## DIRECTIONS
Take the line with "(2 * (colCnt seq_dict j" and the rest of the lines after it, to the end of the entries, and restate them exactly.

START SOURCE MATERIAL

-- pv_equiv track=rewrite | github.com/MatthijsPon/course-scripts | hidden_markov_models.py | calc_match_states
-- ===== SOURCE A (Python) =====
-- def is_match_state(seq_dict, location):
--     """Determines if the current location is a match state.
--
--     :param seq_dict: dictionary of strings, sequences.
--     :param location: (int) current position in sequences.
--     :return: boolean.
--     """
--     count = 0
--
--     for keys in seq_dict:
--         if seq_dict[keys][location] != "-":
--             count += 1
--
--     if count > len(seq_dict) / 2:
--         return True
--     else:
--         return False
--
-- def calc_match_states(seq_dict, len_align):
--     """Creates a list of match states in the aligned sequences.
--
--     :param seq_dict: dictionary of strings, sequences.
--     :param len_align: int, length of the alignment.
--     :return: match_states: list of booleans
--              n_matches: int, amount of match states.
--     """
--     match_states = [False for i in range(len_align)]
--     n_matches = 0
--
--     for i in range(len_align):
--         if is_match_state(seq_dict, i):
--             match_states[i] = True
--             n_matches += 1
--
--     return match_states, n_matches
-- ===== SOURCE B (Python) =====
-- def calc_match_states(seq_dict, len_align):
--     """Row-major re-implementation: one pass over the sequences maintaining a
--     per-column non-gap count table, then one pass turning counts into states."""
--     n = max(len_align, 0)
--     counts = [0] * n
--     for seq in seq_dict.values():
--         counts = [c + (ch != "-") for c, ch in zip(counts, seq)]
--     half = len(seq_dict) / 2
--     match_states = [c > half for c in counts]
--     return match_states, sum(match_states)
-- ===== Notes on version B (the rewrite author's own statement) =====
-- stated objective: alternative
-- what changed: Replaces A's column-major nested scan (a fresh pass over the whole dict for every alignment position, with a per-column dict-key lookup) by a single row-major pass that maintains a per-column non-gap count table via zip, followed by one pass turning counts into match states; same O(n_seq*len_align) cost. Pre_ excludes ragged inputs (some sequence shorter than len_align), on which A raises IndexError, and association lists with duplicate keys, which no Python dict can represent.
import Mathlib
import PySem

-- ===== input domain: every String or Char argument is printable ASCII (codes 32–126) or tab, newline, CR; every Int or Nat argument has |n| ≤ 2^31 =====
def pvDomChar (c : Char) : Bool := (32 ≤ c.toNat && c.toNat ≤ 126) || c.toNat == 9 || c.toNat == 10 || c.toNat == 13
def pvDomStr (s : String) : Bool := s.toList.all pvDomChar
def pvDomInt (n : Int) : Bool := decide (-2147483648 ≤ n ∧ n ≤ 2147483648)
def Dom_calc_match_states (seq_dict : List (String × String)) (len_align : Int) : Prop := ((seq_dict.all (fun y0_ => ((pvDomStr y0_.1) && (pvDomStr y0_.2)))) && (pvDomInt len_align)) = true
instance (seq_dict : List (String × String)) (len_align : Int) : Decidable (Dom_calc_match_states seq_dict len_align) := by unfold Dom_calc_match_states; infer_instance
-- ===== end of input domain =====

-- B replaces A's column-by-column rescans (one pass over the whole dict per alignment
-- position) with a single row-major pass maintaining a per-column non-gap count table,
-- then one pass turning counts into match states (objective: alternative decomposition).


-- ===== PORT A =====
-- 'for keys in seq_dict: seq_dict[keys][location]' — iterate the keys, look the value up
-- by key (first match; '.getD ""' is unreachable since every key comes from the dict itself).
-- 'count > len(seq_dict)/2' on ints is exactly '2*count > len' (float division is exact here).
def is_match_state (seq_dict : List (String × String)) (location : Int) : Bool :=
  let count : Int := seq_dict.foldl (fun count kv =>
    match PySem.Str.pyGet? (((PySem.Dict.mk seq_dict).get? kv.1).getD "") location with
    | some ch => if ch ≠ '-' then count + 1 else count
    | none => count          -- none = IndexError; excluded by Pre_
    ) 0
  decide (2 * count > (seq_dict.length : Int))

-- 'match_states[i] = True': i comes from range(len_align) so i ≥ 0 and '.set i.toNat' is exact.
def calc_match_states (seq_dict : List (String × String)) (len_align : Int) : List Bool × Int :=
  let match_states : List Bool := (PySem.List.pyRange 0 len_align 1).map (fun _ => false)
  (PySem.List.pyRange 0 len_align 1).foldl
    (fun st i => if is_match_state seq_dict i then (st.1.set i.toNat true, st.2 + 1) else st)
    (match_states, (0 : Int))

-- ===== PORT B =====
-- counts = [0]*n; for seq in values: counts = [c + (ch != '-') for c, ch in zip(counts, seq)];
-- then match_states = [c > len/2 for c in counts] and n_matches = sum(match_states).
def calc_match_states_alt (seq_dict : List (String × String)) (len_align : Int) : List Bool × Int :=
  let n : Nat := (max len_align 0).toNat                      -- n = max(len_align, 0)
  let counts : List Int := List.replicate n 0                 -- [0] * n
  let counts := seq_dict.foldl
    (fun counts kv => (counts.zip kv.2.toList).map (fun p => p.1 + (if p.2 ≠ '-' then 1 else 0)))
    counts
  let match_states := counts.map (fun c => decide (2 * c > (seq_dict.length : Int)))  -- c > len/2
  (match_states, (match_states.count true : Int))             -- sum(match_states)

-- ===== PRECONDITION & SPEC =====
-- Pre_ excludes (a) assoc lists with duplicate keys — not representable as a Python dict,
-- A's first-match key lookup would count the first value repeatedly — and (b) ragged inputs
-- with a sequence shorter than len_align, on which A raises IndexError.
def Pre_calc_match_states (seq_dict : List (String × String)) (len_align : Int) : Prop :=
  (seq_dict.map Prod.fst).Nodup ∧ ∀ kv ∈ seq_dict, len_align ≤ (kv.2.toList.length : Int)
instance (seq_dict : List (String × String)) (len_align : Int) : Decidable (Pre_calc_match_states seq_dict len_align) := by unfold Pre_calc_match_states; infer_instance

def pvWitness_calc_match_states : (List (String × String)) × Int := ([("a", "ab-"), ("b", "-b-")], 3)

def Spec_calc_match_states (seq_dict : List (String × String)) (len_align : Int) (out : List Bool × Int) : Prop := out = calc_match_states_alt seq_dict len_align
instance (seq_dict : List (String × String)) (len_align : Int) (out : List Bool × Int) : Decidable (Spec_calc_match_states seq_dict len_align out) := by unfold Spec_calc_match_states; infer_instance

-- ===== CLAIM (what is proved, stated in full; the proofs are below) =====
def Claim_equal_calc_match_states : Prop := ∀ (seq_dict : List (String × String)) (len_align : Int), Dom_calc_match_states seq_dict len_align → Pre_calc_match_states seq_dict len_align → Spec_calc_match_states seq_dict len_align (calc_match_states seq_dict len_align)

-- ===== LEMMAS AND PROOFS =====

-- number of sequences whose character in column j is not '-'
def colCnt (seq_dict : List (String × String)) (j : Nat) : Nat :=
  seq_dict.countP (fun kv => decide (kv.2.toList.getD j '-' ≠ '-'))


-- A's per-column scan computes colCnt, under unique keys and an in-range column index
theorem is_match_state_eq (seq_dict : List (String × String)) (i : Int)
    (hnd : (seq_dict.map Prod.fst).Nodup)
    (h0 : 0 ≤ i) (hlt : ∀ kv ∈ seq_dict, i < (kv.2.toList.length : Int)) :
    is_match_state seq_dict i
      = decide (2 * (colCnt seq_dict i.toNat : Int) > (seq_dict.length : Int)) := by
  unfold is_match_state
  have hfold : seq_dict.foldl (fun count kv =>
      match PySem.Str.pyGet? (((PySem.Dict.mk seq_dict).get? kv.1).getD "") i with
      | some ch => if ch ≠ '-' then count + 1 else count
      | none => count) (0 : Int)
    = seq_dict.foldl (fun count kv =>
        if (fun kv : String × String => decide (kv.2.toList.getD i.toNat '-' ≠ '-')) kv
        then count + 1 else count) 0 := by
    apply PySem.List.foldl_congr_mem'
    intro kv hkv acc
    have hget : (PySem.Dict.mk seq_dict).get? kv.1 = some kv.2 := by
      apply PySem.Dict.get?_of_mem_items (d := PySem.Dict.mk seq_dict)
      · exact hkv
      · exact hnd
    rw [hget]
    have hl : i.toNat < kv.2.toList.length := by
      have := hlt kv hkv; omega
    have hpy : PySem.Str.pyGet? kv.2 i = some (kv.2.toList[i.toNat]) := by
      have hi : i = ((i.toNat : Nat) : Int) := by omega
      rw [show PySem.Str.pyGet? kv.2 i = PySem.Str.pyGet? kv.2 ((i.toNat : Nat) : Int) from by rw [← hi],
          PySem.Str.pyGet?_natCast]
      simp [List.getElem?_eq_getElem hl]
    simp only [Option.getD_some, hpy]
    simp [List.getD, List.getElem?_eq_getElem hl]
  rw [hfold, PySem.List.foldl_count_if]
  simp [colCnt]

-- A's outer loop, right-induction over range(m)
theorem calcA_loop (q : Int → Bool) (M : Nat) :
    ∀ (m : Nat) (c : Int), m ≤ M →
      (PySem.List.pyRange 0 (m : Int) 1).foldl
        (fun st i => if q i then (st.1.set i.toNat true, st.2 + 1) else st)
        (List.replicate M false, c)
      = ((List.range m).map (fun j : Nat => q (j : Int)) ++ List.replicate (M - m) false,
         c + ((List.range m).countP (fun j : Nat => q (j : Int)) : Int)) := by
  intro m
  induction m with
  | zero => intro c _; simp [PySem.List.pyRange]
  | succ m ih =>
    intro c hm
    have h1 : ((m + 1 : Nat) : Int) = (m : Int) + 1 := by push_cast; ring
    rw [h1, PySem.List.pyRange_one_succ_right (by positivity), List.foldl_append,
        ih c (by omega)]
    simp only [List.foldl_cons, List.foldl_nil]
    have hlen : ((List.range m).map (fun j : Nat => q (j : Int))).length = m := by simp
    have hdrop : List.replicate (M - m) false = false :: List.replicate (M - (m+1)) false := by
      have : M - m = (M - (m+1)) + 1 := by omega
      rw [this, List.replicate_succ]
    have hset : (((List.range m).map (fun j : Nat => q (j : Int)) ++
          false :: List.replicate (M - (m+1)) false).set m true)
        = (List.range m).map (fun j : Nat => q (j : Int)) ++ true :: List.replicate (M - (m+1)) false := by
      have h := List.set_append_right (s := (List.range m).map (fun j : Nat => q (j : Int)))
        (t := false :: List.replicate (M - (m+1)) false)
        ((List.range m).map (fun j : Nat => q (j : Int))).length true (le_refl _)
      rw [hlen] at h
      simp only [Nat.sub_self] at h
      exact h
    rw [List.range_succ]
    by_cases hq : q (m : Int)
    · simp only [hq, if_true, hdrop, Int.toNat_natCast, hset]
      refine Prod.ext ?_ ?_
      · simp [hq]
      · simp [List.countP_append, hq]; ring
    · simp only [hq, hdrop]
      refine Prod.ext ?_ ?_
      · simp [hq]
      · simp [List.countP_append, hq]

-- B's count-table loop, left-induction over the dict
theorem calcB_loop (l : List (String × String)) :
    ∀ (counts : List Int), (∀ kv ∈ l, counts.length ≤ kv.2.toList.length) →
      l.foldl (fun counts kv =>
          (counts.zip kv.2.toList).map (fun p => p.1 + (if p.2 ≠ '-' then 1 else 0))) counts
      = (List.range counts.length).map (fun j => counts.getD j 0 + (colCnt l j : Int)) := by
  induction l with
  | nil =>
    intro counts _
    simp only [List.foldl_nil, colCnt, List.countP_nil]
    apply List.ext_getElem
    · simp
    · intro j hj hj2
      simp at hj2
      simp [List.getD, List.getElem?_eq_getElem hj2]
  | cons kv l ih =>
    intro counts h
    have hlen : kv.2.toList.length ≥ counts.length := h kv (by simp)
    have hstep : ((counts.zip kv.2.toList).map (fun p => p.1 + (if p.2 ≠ '-' then 1 else 0))).length
        = counts.length := by
      rw [List.length_map, List.length_zip]; omega
    simp only [List.foldl_cons]
    rw [ih _ (by intro kv' h'; rw [hstep]; exact h kv' (List.mem_cons_of_mem _ h'))]
    rw [hstep]
    apply List.map_congr_left
    intro j hj
    simp only [List.mem_range] at hj
    have hj2 : j < kv.2.toList.length := by omega
    have hz : j < (counts.zip kv.2.toList).length := by rw [List.length_zip]; omega
    have hgd : ((counts.zip kv.2.toList).map (fun p => p.1 + (if p.2 ≠ '-' then 1 else 0))).getD j 0
        = counts[j] + (if kv.2.toList[j] ≠ '-' then 1 else 0) := by
      rw [List.getD, List.getElem?_map, List.getElem?_eq_getElem hz]
      simp [List.getElem_zip]
    rw [hgd]
    simp only [colCnt, List.countP_cons]
    have : (kv.2.toList.getD j '-') = kv.2.toList[j] := List.getD_eq_getElem _ _ hj2
    have hcg : counts.getD j 0 = counts[j] := List.getD_eq_getElem _ _ hj
    rw [hcg, this]
    by_cases hc : kv.2.toList[j] = '-' <;> simp [hc] <;> ring

-- ===== VERDICT (by name: the statement is the Claim_ definition above) =====
theorem calc_match_states_spec : Claim_equal_calc_match_states := by
  intro seq_dict len_align _hdom hpre
  obtain ⟨hnd, hlen⟩ := hpre
  unfold Spec_calc_match_states calc_match_states calc_match_states_alt
  set n : Nat := len_align.toNat with hn
  have hmaxn : (max len_align 0).toNat = n := by omega
  have hrange : PySem.List.pyRange 0 len_align 1 = PySem.List.pyRange 0 (n : Int) 1 := by
    by_cases h : 0 ≤ len_align
    · rw [hn, Int.toNat_of_nonneg h]
    · rw [PySem.List.pyRange_one_eq_nil (by omega), PySem.List.pyRange_one_eq_nil (by omega)]
  have hinit : (PySem.List.pyRange 0 (n : Int) 1).map (fun _ => false)
      = List.replicate n false := by
    rw [List.map_const', PySem.List.length_pyRange_one]
    congr 1
  have hq : ∀ j ∈ List.range n,
      is_match_state seq_dict (j : Int)
        = decide (2 * (colCnt seq_dict j : Int) > (seq_dict.length : Int)) := by
    intro j hj
    rw [List.mem_range] at hj
    have := is_match_state_eq seq_dict (j : Int) hnd (by positivity)
      (fun kv hkv => by have := hlen kv hkv; omega)
    rw [this, Int.toNat_natCast]
  have hB := calcB_loop seq_dict (List.replicate n 0)
    (by intro kv hkv; have := hlen kv hkv; simp only [List.length_replicate]; omega)
  have hmapeq : (List.range n).map (fun j : Nat => is_match_state seq_dict (j : Int))
      = ((List.range ((List.replicate n (0:Int)).length)).map
          (fun j => (List.replicate n (0:Int)).getD j 0 + (colCnt seq_dict j : Int))).map
          (fun c => decide (2 * c > (seq_dict.length : Int))) := by
    rw [List.map_map, List.length_replicate]
    apply List.map_congr_left
    intro j hj
    rw [hq j hj]
    simp
  show ((PySem.List.pyRange 0 len_align 1).foldl
      (fun st i => if is_match_state seq_dict i then (st.1.set i.toNat true, st.2 + 1) else st)
      ((PySem.List.pyRange 0 len_align 1).map (fun _ => false), (0 : Int)))
    = ((seq_dict.foldl (fun counts kv =>
          (counts.zip kv.2.toList).map (fun p => p.1 + (if p.2 ≠ '-' then 1 else 0)))
          (List.replicate ((max len_align 0).toNat) 0)).map
          (fun c => decide (2 * c > (seq_dict.length : Int))),
       (((seq_dict.foldl (fun counts kv =>
          (counts.zip kv.2.toList).map (fun p => p.1 + (if p.2 ≠ '-' then 1 else 0)))
          (List.replicate ((max len_align 0).toNat) 0)).map
          (fun c => decide (2 * c > (seq_dict.length : Int)))).count true : Int))
  rw [hrange, hinit, calcA_loop (is_match_state seq_dict) n n 0 (le_refl n), hmaxn, hB,
      ← hmapeq]
  refine Prod.ext ?_ ?_
  · simp
  · simp only [zero_add]
    rw [List.count_eq_countP, List.countP_map]
    congr 1
    apply List.countP_congr
    intro j hj
    simp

END SOURCE MATERIAL

## SOLUTION TO THIS PROBLEM
        = decide (2 * (colCnt seq_dict j : Int) > (seq_dict.length : Int)) := by
    intro j hj
    rw [List.mem_range] at hj
    have := is_match_state_eq seq_dict (j : Int) hnd (by positivity)
      (fun kv hkv => by have := hlen kv hkv; omega)
    rw [this, Int.toNat_natCast]
  have hB := calcB_loop seq_dict (List.replicate n 0)
    (by intro kv hkv; have := hlen kv hkv; simp only [List.length_replicate]; omega)
  have hmapeq : (List.range n).map (fun j : Nat => is_match_state seq_dict (j : Int))
      = ((List.range ((List.replicate n (0:Int)).length)).map
          (fun j => (List.replicate n (0:Int)).getD j 0 + (colCnt seq_dict j : Int))).map
          (fun c => decide (2 * c > (seq_dict.length : Int))) := by
    rw [List.map_map, List.length_replicate]
    apply List.map_congr_left
    intro j hj
    rw [hq j hj]
    simp
  show ((PySem.List.pyRange 0 len_align 1).foldl
      (fun st i => if is_match_state seq_dict i then (st.1.set i.toNat true, st.2 + 1) else st)
      ((PySem.List.pyRange 0 len_align 1).map (fun _ => false), (0 : Int)))
    = ((seq_dict.foldl (fun counts kv =>
          (counts.zip kv.2.toList).map (fun p => p.1 + (if p.2 ≠ '-' then 1 else 0)))
          (List.replicate ((max len_align 0).toNat) 0)).map
          (fun c => decide (2 * c > (seq_dict.length : Int))),
       (((seq_dict.foldl (fun counts kv =>
          (counts.zip kv.2.toList).map (fun p => p.1 + (if p.2 ≠ '-' then 1 else 0)))
          (List.replicate ((max len_align 0).toNat) 0)).map
          (fun c => decide (2 * c > (seq_dict.length : Int)))).count true : Int))
  rw [hrange, hinit, calcA_loop (is_match_state seq_dict) n n 0 (le_refl n), hmaxn, hB,
      ← hmapeq]
  refine Prod.ext ?_ ?_
  · simp
  · simp only [zero_add]
    rw [List.count_eq_countP, List.countP_map]
    congr 1
    apply List.countP_congr
    intro j hj
    simp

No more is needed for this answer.